Liquidations

As part of VDEX’s risk management process, accounts that fall below their maintenance margin requirement may be subject to liquidation. The liquidation engine issues a calculated liquidation order using a “fillable price” designed to match available liquidity on the order book.

If a position is liquidated, it may be closed partially or fully, depending on system parameters. Any resulting impact on system balance is covered by the Virtual Insurance Pool (VIP).

Liquidation parameters, including how much of a position can be liquidated in a single event, are set by the Virtual DAO.

How Liquidation Works:

When liquidation is triggered, the protocol generates a liquidation order using a calculated fillable price designed to match available liquidity on the order book. Positions may be partially or fully closed, depending on the account’s remaining margin and risk exposure. This mechanism ensures that liquidations are handled efficiently while aiming to minimize market impact.

Liquidation Penalty

As part of the default VDEX protocol settings, when an account is liquidated, a portion of the remaining account balance may be collected as a liquidation penalty and transferred to the Virtual Insurance Pool (VIP). The liquidation process, executed by the Virtual Market Maker (VMM), is designed to preserve any positive residual value in user accounts after applying the penalty. This penalty strengthens the VIP, which serves as a backstop for covering bad debt and mitigating insolvencies across the system. The liquidation penalty rate on VDEX is protocol-defined and subject to adjustment through Virtual DAO governance.

Isolated Liquidation Price

This is the price at which a specific position reaches the point of liquidation.

  1. Formula Explanation:

    • The liquidation price p' is calculated using: ​p' = (e - s * p) / (|s| * MMF - s)

    • Here:

      • e Is the current equity in the account?

      • s Is the size of the position.

      • p Is the original price of the position.
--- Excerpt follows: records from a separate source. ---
-- pv_equiv track=rewrite | github.com/arkdchst/kiber | sem_3/gait.py | parse_onair_dict
-- ===== SOURCE A (Python) =====
-- def check_lines(lines):
-- 	if len(lines) == 0 or len(lines[0]) == 0: return False
--
-- 	for line in lines:
-- 		if len(line) != len(lines[0]): return False
-- 		set_ = set(line)
-- 		if len(set_) > 2: return False
-- 		if not set_.issubset({'0','1'}): return False
-- 	return True
--
-- def parse_onair_dict(str_):
-- 	lines = str_.strip().split('\n')
-- 	if not check_lines(lines):
-- 		raise Exception('File format error')
--
-- 	onair = {x:[] for x in range(len(lines[0]))}
--
-- 	for line in lines:
-- 		for key in range(len(line)):
-- 			onair[key].append(line[key] == '1')
--
-- 	return onair
-- ===== SOURCE B (Python) =====
-- def check_lines(lines):
-- 	if len(lines) == 0 or len(lines[0]) == 0: return False
--
-- 	for line in lines:
-- 		if len(line) != len(lines[0]): return False
-- 		set_ = set(line)
-- 		if len(set_) > 2: return False
-- 		if not set_.issubset({'0','1'}): return False
-- 	return True
--
-- def parse_onair_dict(str_):
-- 	lines = str_.strip().split('\n')
-- 	if not check_lines(lines):
-- 		raise Exception('File format error')
--
-- 	return {i: [c == '1' for c in col] for i, col in enumerate(zip(*lines))}
-- ===== Notes on version B (the rewrite author's own statement) =====
-- stated objective: idiomatic
-- what changed: Replaces the row-major dict-of-lists mutation loop (pre-seeded empty dict, per-cell appends) with a single dict comprehension over enumerate(zip(*lines)), building each column list in one shot from the transposed rows.
import Mathlib
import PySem

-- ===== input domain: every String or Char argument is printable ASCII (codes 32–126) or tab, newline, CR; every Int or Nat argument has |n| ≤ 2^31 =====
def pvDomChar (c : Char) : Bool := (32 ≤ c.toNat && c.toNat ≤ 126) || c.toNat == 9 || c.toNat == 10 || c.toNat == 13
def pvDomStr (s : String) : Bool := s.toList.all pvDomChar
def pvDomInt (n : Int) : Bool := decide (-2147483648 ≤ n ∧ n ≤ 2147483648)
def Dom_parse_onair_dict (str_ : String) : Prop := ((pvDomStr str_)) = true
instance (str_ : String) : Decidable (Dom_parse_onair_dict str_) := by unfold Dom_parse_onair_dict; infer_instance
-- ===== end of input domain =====

-- B replaces A's row-major dict-mutation loop with a map over the enumerated transpose (zip) of the rows; same result, idiomatic decomposition.

-- ===== PORT A =====
-- the per-line validation loop of check_lines
def check_lines_loop (first : List Char) : List (List Char) → Bool
  | [] => true
  | line :: rest =>
    if line.length ≠ first.length then false
    else
      let set_ := PySem.Set.ofList line
      if 2 < set_.length then false
      else if ¬ (PySem.Set.issubset set_ (PySem.Set.ofList ['0', '1'])) then false
      else check_lines_loop first rest

def check_lines (lines : List (List Char)) : Bool :=
  if lines.length = 0 ∨ (PySem.List.pyGetD lines 0 []).length = 0 then false
  else check_lines_loop (PySem.List.pyGetD lines 0 []) lines

def parse_onair_dict (str_ : String) : List (Int × List Bool) :=
  let lines := PySem.Chars.splitOn (PySem.Chars.strip str_.toList) ['\n']
  if ¬ check_lines lines then []  -- Python raises Exception('File format error') here; excluded by Pre_
  else
    -- onair = {x: [] for x in range(len(lines[0]))}
    let onair := (PySem.List.pyRange 0 ((PySem.List.pyGetD lines 0 []).length : Int) 1).foldl
        (fun d x => d.insert x ([] : List Bool)) PySem.Dict.empty
    -- for line in lines: for key in range(len(line)): onair[key].append(line[key] == '1')
    let onair := lines.foldl (fun d line =>
        (PySem.List.pyRange 0 (line.length : Int) 1).foldl
          (fun d key => d.modify key [] (fun l => l ++ [PySem.List.pyGetD line key ' ' == '1'])) d) onair
    onair.items

-- ===== PORT B =====
-- zip(*lines): truncating transpose, exactly Python's zip over the rows
def zipStar (ls : List (List Char)) : List (List Char) :=
  if h : ls ≠ [] ∧ ls.all (fun l => !l.isEmpty) then
    ls.map (fun l => l.headD ' ') :: zipStar (ls.map List.tail)
  else []
termination_by (ls.headD []).length
decreasing_by
  obtain ⟨hne, hall⟩ := h
  match ls, hne with
  | a :: t, _ =>
    simp only [List.all_cons, Bool.and_eq_true, Bool.not_eq_true'] at hall
    have : a ≠ [] := by simpa [List.isEmpty_iff] using hall.1
    simp only [List.headD_cons]
    cases a with
    | nil => exact absurd rfl this
    | cons x xs => simp

def parse_onair_dict_alt (str_ : String) : List (Int × List Bool) :=
  let lines := PySem.Chars.splitOn (PySem.Chars.strip str_.toList) ['\n']
  if ¬ check_lines lines then []  -- Python raises Exception('File format error') here; excluded by Pre_
  else
    -- {i: [c == '1' for c in col] for i, col in enumerate(zip(*lines))}
    (PySem.List.enumerate (zipStar lines)).map (fun p => (p.1, p.2.map (fun c => c == '1')))

-- ===== PRECONDITION & SPEC =====
-- Pre_ holds exactly when check_lines accepts: all rows of the stripped, '\n'-split input are nonempty,
-- of equal length, and made of '0'/'1' only; otherwise A raises Exception('File format error').
def Pre_parse_onair_dict (str_ : String) : Prop :=
  let lines := PySem.Chars.splitOn (PySem.Chars.strip str_.toList) ['\n']
  0 < (lines.headD []).length ∧
    ∀ line ∈ lines, line.length = (lines.headD []).length ∧
      line.all (fun c => c == '0' || c == '1') = true
instance (str_ : String) : Decidable (Pre_parse_onair_dict str_) := by unfold Pre_parse_onair_dict; infer_instance

def pvWitness_parse_onair_dict : String := "10\n01"

def Spec_parse_onair_dict (str_ : String) (out : List (Int × List Bool)) : Prop := out = parse_onair_dict_alt str_
instance (str_ : String) (out : List (Int × List Bool)) : Decidable (Spec_parse_onair_dict str_ out) := by unfold Spec_parse_onair_dict; infer_instance

-- ===== CLAIM (what is proved, stated in full; the proofs are below) =====
def Claim_equal_parse_onair_dict : Prop := ∀ (str_ : String), Dom_parse_onair_dict str_ → Pre_parse_onair_dict str_ → Spec_parse_onair_dict str_ (parse_onair_dict str_)

-- ===== LEMMAS AND PROOFS =====

-- under Pre_, check_lines accepts
theorem check_lines_loop_true (first : List Char) (lines : List (List Char))
    (h : ∀ line ∈ lines, line.length = first.length ∧ ∀ c ∈ line, c = '0' ∨ c = '1') :
    check_lines_loop first lines = true := by
  induction lines with
  | nil => rfl
  | cons line rest ih =>
    obtain ⟨hl, hc⟩ := h line (by simp)
    have hmem : ∀ x ∈ PySem.Set.ofList line, x = '0' ∨ x = '1' :=
      fun x hx => hc x ((PySem.Set.mem_ofList _ _).1 hx)
    have hnd := PySem.Set.nodup_ofList (α := Char) line
    have hlen2 : (PySem.Set.ofList line).length ≤ 2 := by
      have hcard := List.toFinset_card_of_nodup hnd
      have hsub : (PySem.Set.ofList line).toFinset ⊆ ({'0', '1'} : Finset Char) := by
        intro x hx
        rcases hmem x (List.mem_toFinset.1 hx) with h | h <;> simp [h]
      have := Finset.card_le_card hsub
      simp at this
      omega
    have hsubset : PySem.Set.issubset (PySem.Set.ofList line) (PySem.Set.ofList ['0', '1']) = true := by
      simp only [PySem.Set.issubset, List.all_eq_true]
      intro x hx
      rcases hmem x hx with h | h <;> simp [h, PySem.Set.contains, PySem.Set.ofList]
    simp only [check_lines_loop]
    rw [if_neg (by simp [hl]), if_neg (by omega), if_neg (by simp [hsubset])]
    exact ih (fun l hl => h l (by simp [hl]))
      • MMF The maintenance margin fraction, a percentage that indicates the minimum equity required to keep the position open. 2. Example:

      • Suppose a trader deposits $1,000 (e = 1000).

      • The trader shorts 3 ETH contracts (s = -3) at $3,000 per contract, with a maintenance margin fraction of 5% (MMF = 0.05).

      • The formula becomes: p' = (1000 - (-3 * 3000)) / (3 * 0.05 - (-3)) This simplifies to: p' = (1000 + 9000) / (0.15 + 3) = 10000 / 3.15 ≈ 3174.60

      • This means if the price of ETH rises to $3,174.60The position will reach the liquidation threshold.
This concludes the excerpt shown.